Characteristics per Gender, publisher

To represent the average characteristics, radarchart will be used.

  • Characteristics looked at are : id,align,eye,hair and alive.
  • the idea is to group the rows by these features and compute their mean
  • later by taking the higher percentage, we can deduce a profile representative of each publisher.
example: vs Hair feature
#function to aggregate data by (gender, feature, publisher)
aggregateFeature <- function(current_publisher, feature){
  #empty list to keep dataframe by (gender, feature)
  currentFeature <- list()
  if(current_publisher == 'Marvel'){
    gender_list <- gender_list_marvel
  } else {
    gender_list <- gender_list_dc
  }

  for(i in 1:length(gender_list)){
    currentFeature[[i]] <- comic_characters %>%
      filter(publisher == current_publisher ) %>%
      select(hair, sex) %>%
      na.omit() %>%
      group_by(hair) %>%
      filter(sex == gender_list[i]) %>%
      summarise(number = n()) %>%
      arrange(-number) %>%
      mutate(countT = sum(number)) %>%
      mutate(percentage = round(100*number/countT,1)) %>%
      select(hair, percentage, number)

    if(current_publisher == 'Marvel'){
      colnames(currentFeature[[i]])[2]<-'percentage_marvel'
    } else{
      colnames(currentFeature[[i]])[2]<-'percentage_dc'
    }

    if(feature == 'hair'){
      #strip 'hair' word for better display of the radarchart
      currentFeature[[i]]$hair <- sapply(currentFeature[[i]]$hair, function(x) gsub(' Hair','', x))}
  }

  names(currentFeature) <- gender_list
  return(currentFeature)
}
#outer join the 2 dataframes for (feature=Hair, gender=Male)
merged <- full_join(aggregateFeature('DC','hair')[[2]], aggregateFeature('Marvel','hair')[[2]], by='hair')
#set min/max percentages for the radarchart limits
min <- rep(0, length(merged$hair))
max <- rep(50, length(merged$hair))

maleHair <- data.frame(rbind(max,min,merged$percentage_dc,merged$percentage_marvel))
colnames(maleHair) <- merged$hair
row.names(maleHair) <- c('max','min','percentage_dc','percentage_marvel')
maleHair[is.na(maleHair)] <- 0
#cosmetics
radarchart(maleHair,                     #dataframe
           axistype=2,                   #axis type
           pcol=c("#3B9AB2", "#EBCC2A"), #color -Wes Anderson Sissou-
           plwd=1,                       #axis line width
           pty=19,                       #marker type
           plty=3,                       #line type
           cglcol="grey",                #axis line color
           cglty=2,                      #axis line type
           axislabcol="grey",            #Color of axis label
           cglwd=.6,                     #line type
           vlcex=.6,                     #font size label
           palcex=1.)                    #font size value
legend(x=1, y=1.3,                                               #position
       legend = c('DC male characters','Marvel male characters'),#labels
       bty="n",                                                  #no window
       pch=16,                                                   #marker type 
       text.col = "black",                                       #label colors 
       col=c("#3B9AB2","#EBCC2A"),                               #marker color
       cex=.8,                                                   #marker size 
       pt.cex=1)                                                 #font size

Popularity

By looking at the number of appearances for each characters, we can make a visualization (wordcloud) representing the most popular characters.

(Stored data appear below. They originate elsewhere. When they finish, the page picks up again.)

-- pv_equiv track=rewrite | github.com/JorgeCM2004/Advent-of-code-2024 | Day_3/Problem_2/D3_P2.py | clear_disables
-- ===== SOURCE A (Python) =====
-- from typing import Literal
--
-- def clear_disables(line: str, status: Literal["continue", "erase"] = "continue"):
-- 	line = list(line)
-- 	enables = "do()"
-- 	disables = "don't()"
-- 	string_index = 0
-- 	iterator = 0
-- 	while iterator < len(line):
-- 		char = line[iterator]
-- 		if status == "continue":
-- 			if string_index >= len(disables):
-- 				status = "erase"
-- 				string_index = 0
-- 				iterator -= 1
-- 			elif char == disables[string_index]:
-- 				string_index += 1
-- 			else:
-- 				string_index = 0
-- 			iterator += 1
-- 		else:
-- 			if string_index >= len(enables):
-- 				status = "continue"
-- 				string_index = 0
-- 			elif char == enables[string_index]:
-- 				string_index += 1
-- 				line.pop(iterator)
-- 			else:
-- 				string_index = 0
-- 				line.pop(iterator)
-- 	return "".join(line), status
-- ===== SOURCE B (Python) =====
-- def clear_disables(line, status="continue"):
--     disables = "don't()"
--     enables = "do()"
--     out = []
--     idx = 0
--     for ch in line:
--         # apply a pending mode switch before processing this char
--         if status == "continue":
--             if idx >= len(disables):
--                 status, idx = "erase", 0
--         else:
--             if idx >= len(enables):
--                 status, idx = "continue", 0
--         if status == "continue":
--             idx = idx + 1 if ch == disables[idx] else 0
--             out.append(ch)
--         else:
--             idx = idx + 1 if ch == enables[idx] else 0
--     return "".join(out), status
-- ===== Notes on version B (the rewrite author's own statement) =====
-- stated objective: faster
-- what changed: Replaced the in-place list with repeated list.pop(i) shifting and iterator backtracking by a single forward pass that applies the pending mode switch to the current character and appends kept characters to an output list.
import Mathlib
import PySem

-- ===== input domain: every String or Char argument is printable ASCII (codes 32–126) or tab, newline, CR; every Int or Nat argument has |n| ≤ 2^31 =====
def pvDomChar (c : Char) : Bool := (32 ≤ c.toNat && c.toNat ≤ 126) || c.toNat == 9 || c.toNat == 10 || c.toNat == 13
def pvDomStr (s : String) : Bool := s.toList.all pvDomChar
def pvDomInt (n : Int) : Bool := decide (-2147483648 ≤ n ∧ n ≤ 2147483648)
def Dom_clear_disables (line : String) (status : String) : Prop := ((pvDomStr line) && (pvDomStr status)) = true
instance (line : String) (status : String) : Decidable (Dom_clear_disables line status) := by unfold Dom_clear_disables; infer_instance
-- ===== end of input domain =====

-- B replaces A's quadratic pop-and-backtrack while loop by one linear forward pass
-- that appends kept characters to an output list (objective: faster, asymptotic).

-- ===== PORT A =====
-- A's while loop: `line` as mutable char list, `iterator` index, pops in erase mode,
-- the `iterator -= 1; iterator += 1` in the continue→erase switch nets to an unchanged index.
def clearALoop (line : List Char) (status : String) (si : Nat) (i : Nat) :
    List Char × String :=
  if h : i < line.length then
    let c := getElem line i h
    if status = "continue" then
      if si ≥ 7 then
        -- status = "erase"; string_index = 0; iterator -= 1; iterator += 1
        clearALoop line "erase" 0 i
      else if c = List.getD ("don't()".toList) si ' ' then
        clearALoop line status (si + 1) (i + 1)
      else
        clearALoop line status 0 (i + 1)
    else
      if si ≥ 4 then
        clearALoop line "continue" 0 i
      else if c = List.getD ("do()".toList) si ' ' then
        clearALoop (line.eraseIdx i) status (si + 1) i
      else
        clearALoop (line.eraseIdx i) status 0 i
  else
    (line, status)
termination_by 2 * (line.length - i) +
  (if (status = "continue" ∧ si ≥ 7) ∨ (¬ status = "continue" ∧ si ≥ 4) then 1 else 0)
decreasing_by
  all_goals simp_all [List.length_eraseIdx]
  all_goals first
    | omega
    | (split_ifs <;> omega)

def clear_disables (line : String) (status : String) : String × String :=
  let r := clearALoop line.toList status 0 0
  (String.ofList r.1, r.2)

-- ===== PORT B =====
-- B's for loop over the characters, building `out` (held reversed in `acc`).
def clearBLoop (cs : List Char) (status : String) (idx : Nat) (acc : List Char) :
    List Char × String :=
  match cs with
  | [] => (acc.reverse, status)
  | c :: rest =>
    -- apply a pending mode switch before processing this char
    let p : String × Nat :=
      if status = "continue" then
        if idx ≥ 7 then ("erase", 0) else (status, idx)
      else
        if idx ≥ 4 then ("continue", 0) else (status, idx)
    if p.1 = "continue" then
      clearBLoop rest p.1 (if c = List.getD ("don't()".toList) p.2 ' ' then p.2 + 1 else 0) (c :: acc)
    else
      clearBLoop rest p.1 (if c = List.getD ("do()".toList) p.2 ' ' then p.2 + 1 else 0) acc

def clear_disables_alt (line : String) (status : String) : String × String :=
  let r := clearBLoop line.toList status 0 []
  (String.ofList r.1, r.2)

-- ===== PRECONDITION & SPEC =====
def Spec_clear_disables (line : String) (status : String) (out : String × String) : Prop := out = clear_disables_alt line status
instance (line : String) (status : String) (out : String × String) : Decidable (Spec_clear_disables line status out) := by unfold Spec_clear_disables; infer_instance

-- ===== CLAIM (what is proved, stated in full; the proofs are below) =====
def Claim_equal_clear_disables : Prop := ∀ (line : String) (status : String), Dom_clear_disables line status → Spec_clear_disables line status (clear_disables line status)

-- ===== LEMMAS AND PROOFS =====

theorem eraseIdx_append_cons (kept : List Char) (c : Char) (rest : List Char) :
    (kept ++ c :: rest).eraseIdx kept.length = kept ++ rest := by
  induction kept with
  | nil => simp
  | cons x xs ih => simp [ih]

theorem getElem_append_len (kept : List Char) (c : Char) (rest : List Char)
    (h : kept.length < (kept ++ c :: rest).length) :
    getElem (kept ++ c :: rest) kept.length h = c := by
  simp

-- invariant: A's list is kept-prefix ++ unread suffix, iterator = prefix length;
-- B holds the kept prefix reversed in acc.
theorem loop_agree (rest : List Char) :
    ∀ (kept : List Char) (status : String) (si : Nat),
      clearALoop (kept ++ rest) status si kept.length =
        clearBLoop rest status si kept.reverse := by
  induction rest with
  | nil =>
    intro kept status si
    rw [clearALoop]
    simp [clearBLoop]
  | cons c rest ih =>
    intro kept status si
    have hkeep : ∀ (st : String) (j : Nat),
        clearALoop (kept ++ c :: rest) st j (kept.length + 1) =
          clearBLoop rest st j (c :: kept.reverse) := by
      intro st j
      have h := ih (kept ++ [c]) st j
      simpa using h
    have hdrop : ∀ (st : String) (j : Nat),
        clearALoop (kept ++ rest) st j kept.length =
          clearBLoop rest st j kept.reverse := fun st j => ih kept st j
    rw [clearALoop]
    have hlt : kept.length < (kept ++ c :: rest).length := by simp
    simp only [hlt, dite_true, getElem_append_len]
    by_cases hs : status = "continue"
    · subst hs
      by_cases h7 : si ≥ 7
      · -- pending switch to erase; A reprocesses the char in erase mode with si = 0
        rw [if_pos rfl, if_pos h7, clearALoop]
        simp only [hlt, dite_true, getElem_append_len]
        rw [if_neg (by decide : ¬ ("erase" : String) = "continue"),
          if_neg (by omega : ¬ (0 : Nat) ≥ 4), eraseIdx_append_cons]
        conv_rhs => rw [clearBLoop]
        simp [h7]
        split <;> exact hdrop _ _
      · rw [if_pos rfl, if_neg h7]
        conv_rhs => rw [clearBLoop]
        simp [h7]
        split <;> exact hkeep _ _
    · by_cases h4 : si ≥ 4
      · -- pending switch back to continue; A reprocesses the char in continue mode
        rw [if_neg hs, if_pos h4, clearALoop]
        simp only [hlt, dite_true, getElem_append_len]
        rw [if_neg (by omega : ¬ (0 : Nat) ≥ 7)]
        conv_rhs => rw [clearBLoop]
        simp [hs, h4]
        split <;> exact hkeep _ _
      · rw [if_neg hs, if_neg h4, eraseIdx_append_cons]
        conv_rhs => rw [clearBLoop]
        simp [hs, h4]
        split <;> exact hdrop _ _

-- ===== VERDICT (by name: the statement is the Claim_ definition above) =====
theorem clear_disables_spec : Claim_equal_clear_disables := by
  intro line status _
  unfold Spec_clear_disables clear_disables clear_disables_alt
  have := loop_agree line.toList [] status 0
  simp only [List.nil_append, List.length_nil, List.reverse_nil] at this
  rw [this]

#remove NA from appearance column, keep only the name inside parentheses
marvel_appearances <- comic_characters %>%
  filter(publisher == 'Marvel') %>%
  select(name, appearances) %>% na.omit() %>%
  mutate(name = gsub(" *\\(.*?\\) *", "", name))
dc_appearances <- comic_characters %>%
  filter(publisher == 'DC') %>%
  select(name, appearances) %>% na.omit() %>%
  mutate(name = gsub(" *\\(.*?\\) *", "", name))

color_marvel <- colorRampPalette(c("#EBCC2A", "black"))
color_dc <- colorRampPalette(c("#3B9AB2", "black"))

op <- par(mar = c(1, 2, 2, 1), mfrow = c(1, 2))
wordcloud(dc_appearances$name, dc_appearances$appearances, min.freq = 100, colors = color_dc(10), scale = c(1.75, 0.2))
wordcloud(marvel_appearances$name, marvel_appearances$appearances, min.freq = 250, colors = color_marvel(10), scale = c(1.5, 0.2))

  • Batman(DC) and Spider-Man(Marvel) ends up being the characters with the most appearances.